**About this exercise:**
Could you copy every line of the data that contains the word "Prop"?

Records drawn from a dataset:
-- pv_equiv track=rewrite | github.com/SalesforceAIResearch/MCPEval | mcp_servers/sports/server.py | _format_teams_data
-- ===== SOURCE A (Python) =====
-- from typing import Dict, Any, List, Optional, Literal
--
-- def _format_teams_data(teams_data: List[Dict], league: str) -> str:
--     """Format teams data for display."""
--     if not teams_data:
--         return "No teams found."
--
--     formatted_teams = []
--
--     for team in teams_data:
--         if league == "NBA":
--             formatted_team = (
--                 f"Team ID: {team.get('id', 'N/A')}\n"
--                 f"Full Name: {team.get('full_name', 'N/A')}\n"
--                 f"Name: {team.get('name', 'N/A')}\n"
--                 f"Abbreviation: {team.get('abbreviation', 'N/A')}\n"
--                 f"City: {team.get('city', 'N/A')}\n"
--                 f"Conference: {team.get('conference', 'N/A')}\n"
--                 f"Division: {team.get('division', 'N/A')}"
--             )
--         elif league == "MLB":
--             formatted_team = (
--                 f"Team ID: {team.get('id', 'N/A')}\n"
--                 f"Display Name: {team.get('display_name', 'N/A')}\n"
--                 f"Name: {team.get('name', 'N/A')}\n"
--                 f"Abbreviation: {team.get('abbreviation', 'N/A')}\n"
--                 f"Location: {team.get('location', 'N/A')}\n"
--                 f"League: {team.get('league', 'N/A')}\n"
--                 f"Division: {team.get('division', 'N/A')}\n"
--                 f"Slug: {team.get('slug', 'N/A')}"
--             )
--         else:  # NFL
--             formatted_team = (
--                 f"Team ID: {team.get('id', 'N/A')}\n"
--                 f"Name: {team.get('name', 'N/A')}\n"
--                 f"Abbreviation: {team.get('abbreviation', 'N/A')}\n"
--                 f"Full Name: {team.get('full_name', 'N/A')}\n"
--                 f"Location: {team.get('location', 'N/A')}\n"
--                 f"Conference: {team.get('conference', 'N/A')}\n"
--                 f"Division: {team.get('division', 'N/A')}"
--             )
--
--         formatted_teams.append(formatted_team)
--
--     return "\n-----\n".join(formatted_teams)
-- ===== SOURCE B (Python) =====
-- _FIELD_SPECS = {
--     "NBA": [("Team ID", "id"), ("Full Name", "full_name"), ("Name", "name"),
--             ("Abbreviation", "abbreviation"), ("City", "city"),
--             ("Conference", "conference"), ("Division", "division")],
--     "MLB": [("Team ID", "id"), ("Display Name", "display_name"), ("Name", "name"),
--             ("Abbreviation", "abbreviation"), ("Location", "location"),
--             ("League", "league"), ("Division", "division"), ("Slug", "slug")],
-- }
-- _NFL_SPEC = [("Team ID", "id"), ("Name", "name"), ("Abbreviation", "abbreviation"),
--              ("Full Name", "full_name"), ("Location", "location"),
--              ("Conference", "conference"), ("Division", "division")]
--
--
-- def _format_teams_data(teams_data, league):
--     if not teams_data:
--         return "No teams found."
--     spec = _FIELD_SPECS.get(league, _NFL_SPEC)
--     return "\n-----\n".join(
--         "\n".join(f"{label}: {team.get(key, 'N/A')}" for label, key in spec)
--         for team in teams_data
--     )
-- ===== Notes on version B (the rewrite author's own statement) =====
-- stated objective: idiomatic
-- what changed: Replaces the per-league hard-coded f-string blocks with a data table mapping league to an ordered (label, key) field list (NFL as fallback) and a generic field loop joined with newlines.
import Mathlib
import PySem

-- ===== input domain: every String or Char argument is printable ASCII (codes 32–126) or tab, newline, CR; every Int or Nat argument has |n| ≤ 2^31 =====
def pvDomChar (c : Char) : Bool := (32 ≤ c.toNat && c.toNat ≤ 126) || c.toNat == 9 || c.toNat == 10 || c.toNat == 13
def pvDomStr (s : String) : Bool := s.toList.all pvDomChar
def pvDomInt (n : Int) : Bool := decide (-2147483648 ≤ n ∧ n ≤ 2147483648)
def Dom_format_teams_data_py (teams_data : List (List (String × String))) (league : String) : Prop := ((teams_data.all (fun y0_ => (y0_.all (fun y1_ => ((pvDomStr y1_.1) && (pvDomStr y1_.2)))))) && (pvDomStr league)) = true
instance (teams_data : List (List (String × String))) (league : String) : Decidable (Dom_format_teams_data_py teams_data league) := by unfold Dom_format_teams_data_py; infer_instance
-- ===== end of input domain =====

-- B replaces A's three hard-coded f-string blocks with a league→(label,key) field table
-- (NFL as fallback) and one generic field loop; same output, more idiomatic.

-- dict.get(key, "N/A") on the association-list dict (first match)
def pvGetNA (team : List (String × String)) (k : String) : String :=
  (((team.find? (fun p => p.1 == k))).map (·.2)).getD "N/A"

-- ===== PORT A =====
def format_teams_data_py (teams_data : List (List (String × String))) (league : String) : String :=
  if teams_data = [] then "No teams found."
  else
    let formatted_teams :=
      teams_data.foldl (fun acc team =>
        let formatted_team :=
          if league == "NBA" then
            "Team ID: " ++ pvGetNA team "id" ++
            "\nFull Name: " ++ pvGetNA team "full_name" ++
            "\nName: " ++ pvGetNA team "name" ++
            "\nAbbreviation: " ++ pvGetNA team "abbreviation" ++
            "\nCity: " ++ pvGetNA team "city" ++
            "\nConference: " ++ pvGetNA team "conference" ++
            "\nDivision: " ++ pvGetNA team "division"
          else if league == "MLB" then
            "Team ID: " ++ pvGetNA team "id" ++
            "\nDisplay Name: " ++ pvGetNA team "display_name" ++
            "\nName: " ++ pvGetNA team "name" ++
            "\nAbbreviation: " ++ pvGetNA team "abbreviation" ++
            "\nLocation: " ++ pvGetNA team "location" ++
            "\nLeague: " ++ pvGetNA team "league" ++
            "\nDivision: " ++ pvGetNA team "division" ++
            "\nSlug: " ++ pvGetNA team "slug"
          else
            "Team ID: " ++ pvGetNA team "id" ++
            "\nName: " ++ pvGetNA team "name" ++
            "\nAbbreviation: " ++ pvGetNA team "abbreviation" ++
            "\nFull Name: " ++ pvGetNA team "full_name" ++
            "\nLocation: " ++ pvGetNA team "location" ++
            "\nConference: " ++ pvGetNA team "conference" ++
            "\nDivision: " ++ pvGetNA team "division"
        acc ++ [formatted_team]) []
    PySem.Str.join "\n-----\n" formatted_teams

-- ===== PORT B =====
def pvSpecNBA : List (String × String) :=
  [("Team ID", "id"), ("Full Name", "full_name"), ("Name", "name"),
   ("Abbreviation", "abbreviation"), ("City", "city"),
   ("Conference", "conference"), ("Division", "division")]
def pvSpecMLB : List (String × String) :=
  [("Team ID", "id"), ("Display Name", "display_name"), ("Name", "name"),
   ("Abbreviation", "abbreviation"), ("Location", "location"),
   ("League", "league"), ("Division", "division"), ("Slug", "slug")]
def pvSpecNFL : List (String × String) :=
  [("Team ID", "id"), ("Name", "name"), ("Abbreviation", "abbreviation"),
   ("Full Name", "full_name"), ("Location", "location"),
   ("Conference", "conference"), ("Division", "division")]

def format_teams_data_py_alt (teams_data : List (List (String × String))) (league : String) : String :=
  if teams_data = [] then "No teams found."
  else
    let spec :=
      ((([("NBA", pvSpecNBA), ("MLB", pvSpecMLB)] :
          List (String × List (String × String))).find? (fun p => p.1 == league)).map (·.2)).getD pvSpecNFL
    PySem.Str.join "\n-----\n"
      (teams_data.map (fun team =>
        PySem.Str.join "\n" (spec.map (fun lk => lk.1 ++ ": " ++ pvGetNA team lk.2))))

-- ===== PRECONDITION & SPEC =====
def Spec_format_teams_data_py (teams_data : List (List (String × String))) (league : String) (out : String) : Prop := out = format_teams_data_py_alt teams_data league
instance (teams_data : List (List (String × String))) (league : String) (out : String) : Decidable (Spec_format_teams_data_py teams_data league out) := by unfold Spec_format_teams_data_py; infer_instance

-- ===== CLAIM (what is proved, stated in full; the proofs are below) =====
def Claim_equal_format_teams_data_py : Prop := ∀ (teams_data : List (List (String × String))) (league : String), Dom_format_teams_data_py teams_data league → Spec_format_teams_data_py teams_data league (format_teams_data_py teams_data league)

-- ===== LEMMAS AND PROOFS =====

theorem pv_join_cons (sep a b : String) (rest : List String) :
    PySem.Str.join sep (a :: b :: rest) = a ++ sep ++ PySem.Str.join sep (b :: rest) := by
  simp [PySem.Str.join, PySem.Chars.join_cons_cons, String.append_assoc]

theorem pv_join_single (sep a : String) : PySem.Str.join sep [a] = a := by
  simp [PySem.Str.join, PySem.Chars.join_singleton]

theorem pv_foldl_append_map {α β : Type} (f : α → β) (xs : List α) (acc : List β) :
    xs.foldl (fun a x => a ++ [f x]) acc = acc ++ xs.map f := by
  induction xs generalizing acc with
  | nil => simp
  | cons x xs ih => simp [List.foldl, ih]

theorem pv_block_eq (team : List (String × String)) (league : String) :
    (if league == "NBA" then
        "Team ID: " ++ pvGetNA team "id" ++
        "\nFull Name: " ++ pvGetNA team "full_name" ++
        "\nName: " ++ pvGetNA team "name" ++
        "\nAbbreviation: " ++ pvGetNA team "abbreviation" ++
        "\nCity: " ++ pvGetNA team "city" ++
        "\nConference: " ++ pvGetNA team "conference" ++
        "\nDivision: " ++ pvGetNA team "division"
      else if league == "MLB" then
        "Team ID: " ++ pvGetNA team "id" ++
        "\nDisplay Name: " ++ pvGetNA team "display_name" ++
        "\nName: " ++ pvGetNA team "name" ++
        "\nAbbreviation: " ++ pvGetNA team "abbreviation" ++
        "\nLocation: " ++ pvGetNA team "location" ++
        "\nLeague: " ++ pvGetNA team "league" ++
        "\nDivision: " ++ pvGetNA team "division" ++
        "\nSlug: " ++ pvGetNA team "slug"
      else
        "Team ID: " ++ pvGetNA team "id" ++
        "\nName: " ++ pvGetNA team "name" ++
        "\nAbbreviation: " ++ pvGetNA team "abbreviation" ++
        "\nFull Name: " ++ pvGetNA team "full_name" ++
        "\nLocation: " ++ pvGetNA team "location" ++
        "\nConference: " ++ pvGetNA team "conference" ++
        "\nDivision: " ++ pvGetNA team "division") =
    PySem.Str.join "\n"
      ((((([("NBA", pvSpecNBA), ("MLB", pvSpecMLB)] :
          List (String × List (String × String))).find? (fun p => p.1 == league)).map (·.2)).getD pvSpecNFL).map
        (fun lk => lk.1 ++ ": " ++ pvGetNA team lk.2)) := by
  by_cases h1 : league = "NBA"
  · subst h1
    apply String.toList_injective
    simp [pvSpecNBA, List.find?, pv_join_cons, pv_join_single]
  · by_cases h2 : league = "MLB"
    · subst h2
      apply String.toList_injective
      simp [pvSpecMLB, List.find?, pv_join_cons, pv_join_single]
    · have hc1 : ("NBA" == league) = false := by simp; exact fun h => h1 h.symm
      have hc2 : ("MLB" == league) = false := by simp; exact fun h => h2 h.symm
      apply String.toList_injective
      simp [pvSpecNFL, List.find?, h1, h2, hc1, hc2, pv_join_cons, pv_join_single]

-- ===== VERDICT (by name: the statement is the Claim_ definition above) =====
theorem format_teams_data_py_spec : Claim_equal_format_teams_data_py := by
  intro teams_data league _
  unfold Spec_format_teams_data_py format_teams_data_py format_teams_data_py_alt
  by_cases h : teams_data = []
  · simp [h]
  · simp only [h, if_neg, not_false_iff]
    rw [pv_foldl_append_map]
    simp only [List.nil_append]
    congr 1
    apply List.map_congr_left
    intro team _
    exact pv_block_eq team league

**Result of this task:**
def Dom_format_teams_data_py (teams_data : List (List (String × String))) (league : String) : Prop := ((teams_data.all (fun y0_ => (y0_.all (fun y1_ => ((pvDomStr y1_.1) && (pvDomStr y1_.2)))))) && (pvDomStr league)) = true
def Spec_format_teams_data_py (teams_data : List (List (String × String))) (league : String) (out : String) : Prop := out = format_teams_data_py_alt teams_data league
def Claim_equal_format_teams_data_py : Prop := ∀ (teams_data : List (List (String × String))) (league : String), Dom_format_teams_data_py teams_data league → Spec_format_teams_data_py teams_data league (format_teams_data_py teams_data league)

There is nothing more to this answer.